[Saved entries]
• • •

-- pv_equiv track=rewrite | github.com/hansglick/messages | fun.py | DefineTimeMarks
-- ===== SOURCE A (Python) =====
-- def DefineTimeMarks(lastdate,firstdate,step,window):
--
--     mark0 = firstdate + window
--     start = mark0
--     L = [start]
--
--     while(True):
--         newmark = start+step
--         if newmark>lastdate:
--             break
--         else:
--             L.append(newmark)
--             start=newmark
--
--     return L
-- ===== SOURCE B (Python) =====
-- def DefineTimeMarks(lastdate, firstdate, step, window):
--     # Closed-form: the first mark is always included; after that, the largest k
--     # with mark0 + k*step <= lastdate is (lastdate - mark0) // step.
--     mark0 = firstdate + window
--     if step <= 0 or mark0 + step > lastdate:
--         return [mark0]
--     n = (lastdate - mark0) // step
--     return [mark0 + k * step for k in range(n + 1)]
-- ===== Notes on version B (the rewrite author's own statement) =====
-- stated objective: simpler
-- what changed: Replaced A's incremental while-loop that appends marks one by one with a closed-form count n = (lastdate - mark0) // step and a single range comprehension.
import Mathlib
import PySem

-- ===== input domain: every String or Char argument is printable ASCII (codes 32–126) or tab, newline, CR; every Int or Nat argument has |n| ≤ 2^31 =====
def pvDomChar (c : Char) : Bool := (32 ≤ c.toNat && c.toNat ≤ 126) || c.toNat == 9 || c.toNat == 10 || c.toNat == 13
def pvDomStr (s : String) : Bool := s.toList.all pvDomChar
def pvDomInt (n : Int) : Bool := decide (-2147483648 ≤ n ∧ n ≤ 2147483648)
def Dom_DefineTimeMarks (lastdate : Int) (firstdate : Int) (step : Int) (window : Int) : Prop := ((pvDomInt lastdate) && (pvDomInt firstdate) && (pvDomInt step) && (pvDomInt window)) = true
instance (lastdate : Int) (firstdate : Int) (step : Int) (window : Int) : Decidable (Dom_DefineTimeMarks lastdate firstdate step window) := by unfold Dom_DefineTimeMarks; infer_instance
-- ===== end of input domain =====

-- B replaces A's incremental while-loop with a closed-form step count and a range comprehension (simpler).

-- ===== PORT A =====
-- A's 'while True' loop, with fuel making it total; on Pre_ inputs the fuel is never exhausted.
def pvLoopA (lastdate step : Int) : Nat → Int → List Int → List Int
  | 0, _, L => L
  | fuel + 1, start, L =>
    let newmark := start + step
    if newmark > lastdate then L
    else pvLoopA lastdate step fuel newmark (L ++ [newmark])

def DefineTimeMarks (lastdate : Int) (firstdate : Int) (step : Int) (window : Int) : List Int :=
  let mark0 := firstdate + window
  pvLoopA lastdate step ((lastdate - mark0).toNat + 1) mark0 [mark0]

-- ===== PORT B =====
def DefineTimeMarks_alt (lastdate : Int) (firstdate : Int) (step : Int) (window : Int) : List Int :=
  let mark0 := firstdate + window
  if step ≤ 0 ∨ mark0 + step > lastdate then [mark0]
  else
    let n := PySem.Int.floordiv (lastdate - mark0) step
    (PySem.List.pyRange 0 (n + 1) 1).map (fun k => mark0 + k * step)

-- ===== PRECONDITION & SPEC =====
-- Pre_ excludes exactly the inputs where A's while-loop never terminates
-- (non-positive step with firstdate + window + step ≤ lastdate); A returns on all others.
def Pre_DefineTimeMarks (lastdate : Int) (firstdate : Int) (step : Int) (window : Int) : Prop :=
  0 < step ∨ lastdate < firstdate + window + step
instance (lastdate : Int) (firstdate : Int) (step : Int) (window : Int) : Decidable (Pre_DefineTimeMarks lastdate firstdate step window) := by unfold Pre_DefineTimeMarks; infer_instance

def pvWitness_DefineTimeMarks : Int × Int × Int × Int := (20, 1, 3, 2)

def Spec_DefineTimeMarks (lastdate : Int) (firstdate : Int) (step : Int) (window : Int) (out : List Int) : Prop := out = DefineTimeMarks_alt lastdate firstdate step window
instance (lastdate : Int) (firstdate : Int) (step : Int) (window : Int) (out : List Int) : Decidable (Spec_DefineTimeMarks lastdate firstdate step window out) := by unfold Spec_DefineTimeMarks; infer_instance

-- ===== CLAIM (what is proved, stated in full; the proofs are below) =====
def Claim_equal_DefineTimeMarks : Prop := ∀ (lastdate : Int) (firstdate : Int) (step : Int) (window : Int), Dom_DefineTimeMarks lastdate firstdate step window → Pre_DefineTimeMarks lastdate firstdate step window → Spec_DefineTimeMarks lastdate firstdate step window (DefineTimeMarks lastdate firstdate step window)

-- ===== LEMMAS AND PROOFS =====

-- The loop, given enough fuel and a positive step, produces the marks start + k*step
-- for k = 1 .. (lastdate - start) // step appended to the accumulator.
theorem pvLoopA_closed (lastdate step : Int) (hs : 0 < step) :
    ∀ (fuel : Nat) (start : Int) (L : List Int), (lastdate - start).toNat < fuel →
      pvLoopA lastdate step fuel start L =
        L ++ (PySem.List.pyRange 1 (PySem.Int.floordiv (lastdate - start) step + 1) 1).map
              (fun k => start + k * step) := by
  intro fuel
  induction fuel with
  | zero => intro start L h; omega
  | succ fuel ih =>
    intro start L h
    by_cases hbr : start + step > lastdate
    · have hn : PySem.Int.floordiv (lastdate - start) step < 1 := by
        rw [PySem.Int.floordiv_lt_iff_lt_mul hs]; omega
      simp only [pvLoopA, if_pos hbr]
      rw [PySem.List.pyRange_one_eq_nil (by omega)]
      simp
    · rw [not_lt] at hbr
      have hfuel : (lastdate - (start + step)).toNat < fuel := by omega
      have hrec := ih (start + step) (L ++ [start + step]) hfuel
      simp only [pvLoopA, if_neg (by omega : ¬ start + step > lastdate)]
      rw [hrec]
      -- relate the two floordivs: (d - step) // step = d // step - 1
      set d : Int := lastdate - start with hd
      have hq : PySem.Int.floordiv d step * step ≤ d ∧ d < (PySem.Int.floordiv d step + 1) * step :=
        (PySem.Int.floordiv_eq_iff_of_pos hs).mp rfl
      set n : Int := PySem.Int.floordiv d step with hn
      have hshift : PySem.Int.floordiv (lastdate - (start + step)) step = n - 1 := by
        rw [PySem.Int.floordiv_eq_iff_of_pos hs]
        constructor <;> nlinarith [hq.1, hq.2]
      have hn1 : 1 ≤ n := by
        rw [hn, PySem.Int.le_floordiv_iff_mul_le hs]; omega
      have key : List.map (fun k => start + k * step) (PySem.List.pyRange 1 (n + 1))
          = (start + step) :: List.map (fun k => start + step + k * step)
              (PySem.List.pyRange 1 (n - 1 + 1)) := by
        rw [PySem.List.pyRange_one_cons (by omega : (1:Int) < n + 1)]
        simp only [List.map_cons, PySem.List.pyRange_one, List.map_map]
        refine congrArg₂ List.cons (by ring) ?_
        rw [show (n - 1 + 1 - 1).toNat = (n + 1 - (1 + 1)).toNat from by omega]
        congr 1
        funext k
        simp only [Function.comp]
        ring
      rw [hshift, key]
      simp [List.append_assoc]
-- ===== VERDICT (by name: the statement is the Claim_ definition above) =====
theorem DefineTimeMarks_spec : Claim_equal_DefineTimeMarks := by
  intro lastdate firstdate step window _ hpre
  unfold Spec_DefineTimeMarks DefineTimeMarks DefineTimeMarks_alt
  set mark0 : Int := firstdate + window with hm
  by_cases hbr : step ≤ 0 ∨ mark0 + step > lastdate
  · -- B returns [mark0]; Pre_ forces the loop to break on its first iteration
    have hbreak : mark0 + step > lastdate := by
      unfold Pre_DefineTimeMarks at hpre; omega
    simp only [if_pos hbr]
    show pvLoopA lastdate step ((lastdate - mark0).toNat + 1) mark0 [mark0] = [mark0]
    simp only [pvLoopA, if_pos hbreak]
  · rw [not_or, not_le, not_lt] at hbr
    obtain ⟨hs', hle⟩ := hbr
    have hs : 0 < step := by omega
    simp only [if_neg (show ¬(step ≤ 0 ∨ mark0 + step > lastdate) by omega)]
    rw [pvLoopA_closed lastdate step hs _ mark0 [mark0] (by omega)]
    set n : Int := PySem.Int.floordiv (lastdate - mark0) step with hn
    have hn1 : 1 ≤ n := by
      rw [hn, PySem.Int.le_floordiv_iff_mul_le hs]; omega
    rw [PySem.List.pyRange_one_cons (by omega : (0:Int) < n + 1)]
    simp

• • •

Exactly the lines from the one with "rw [show (n" through the end of the entries, both included, should be written out, and no others.

        rw [show (n - 1 + 1 - 1).toNat = (n + 1 - (1 + 1)).toNat from by omega]
        congr 1
        funext k
        simp only [Function.comp]
        ring
      rw [hshift, key]
      simp [List.append_assoc]
-- ===== VERDICT (by name: the statement is the Claim_ definition above) =====
theorem DefineTimeMarks_spec : Claim_equal_DefineTimeMarks := by
  intro lastdate firstdate step window _ hpre
  unfold Spec_DefineTimeMarks DefineTimeMarks DefineTimeMarks_alt
  set mark0 : Int := firstdate + window with hm
  by_cases hbr : step ≤ 0 ∨ mark0 + step > lastdate
  · -- B returns [mark0]; Pre_ forces the loop to break on its first iteration
    have hbreak : mark0 + step > lastdate := by
      unfold Pre_DefineTimeMarks at hpre; omega
    simp only [if_pos hbr]
    show pvLoopA lastdate step ((lastdate - mark0).toNat + 1) mark0 [mark0] = [mark0]
    simp only [pvLoopA, if_pos hbreak]
  · rw [not_or, not_le, not_lt] at hbr
    obtain ⟨hs', hle⟩ := hbr
    have hs : 0 < step := by omega
    simp only [if_neg (show ¬(step ≤ 0 ∨ mark0 + step > lastdate) by omega)]
    rw [pvLoopA_closed lastdate step hs _ mark0 [mark0] (by omega)]
    set n : Int := PySem.Int.floordiv (lastdate - mark0) step with hn
    have hn1 : 1 ≤ n := by
      rw [hn, PySem.Int.le_floordiv_iff_mul_le hs]; omega
    rw [PySem.List.pyRange_one_cons (by omega : (0:Int) < n + 1)]
    simp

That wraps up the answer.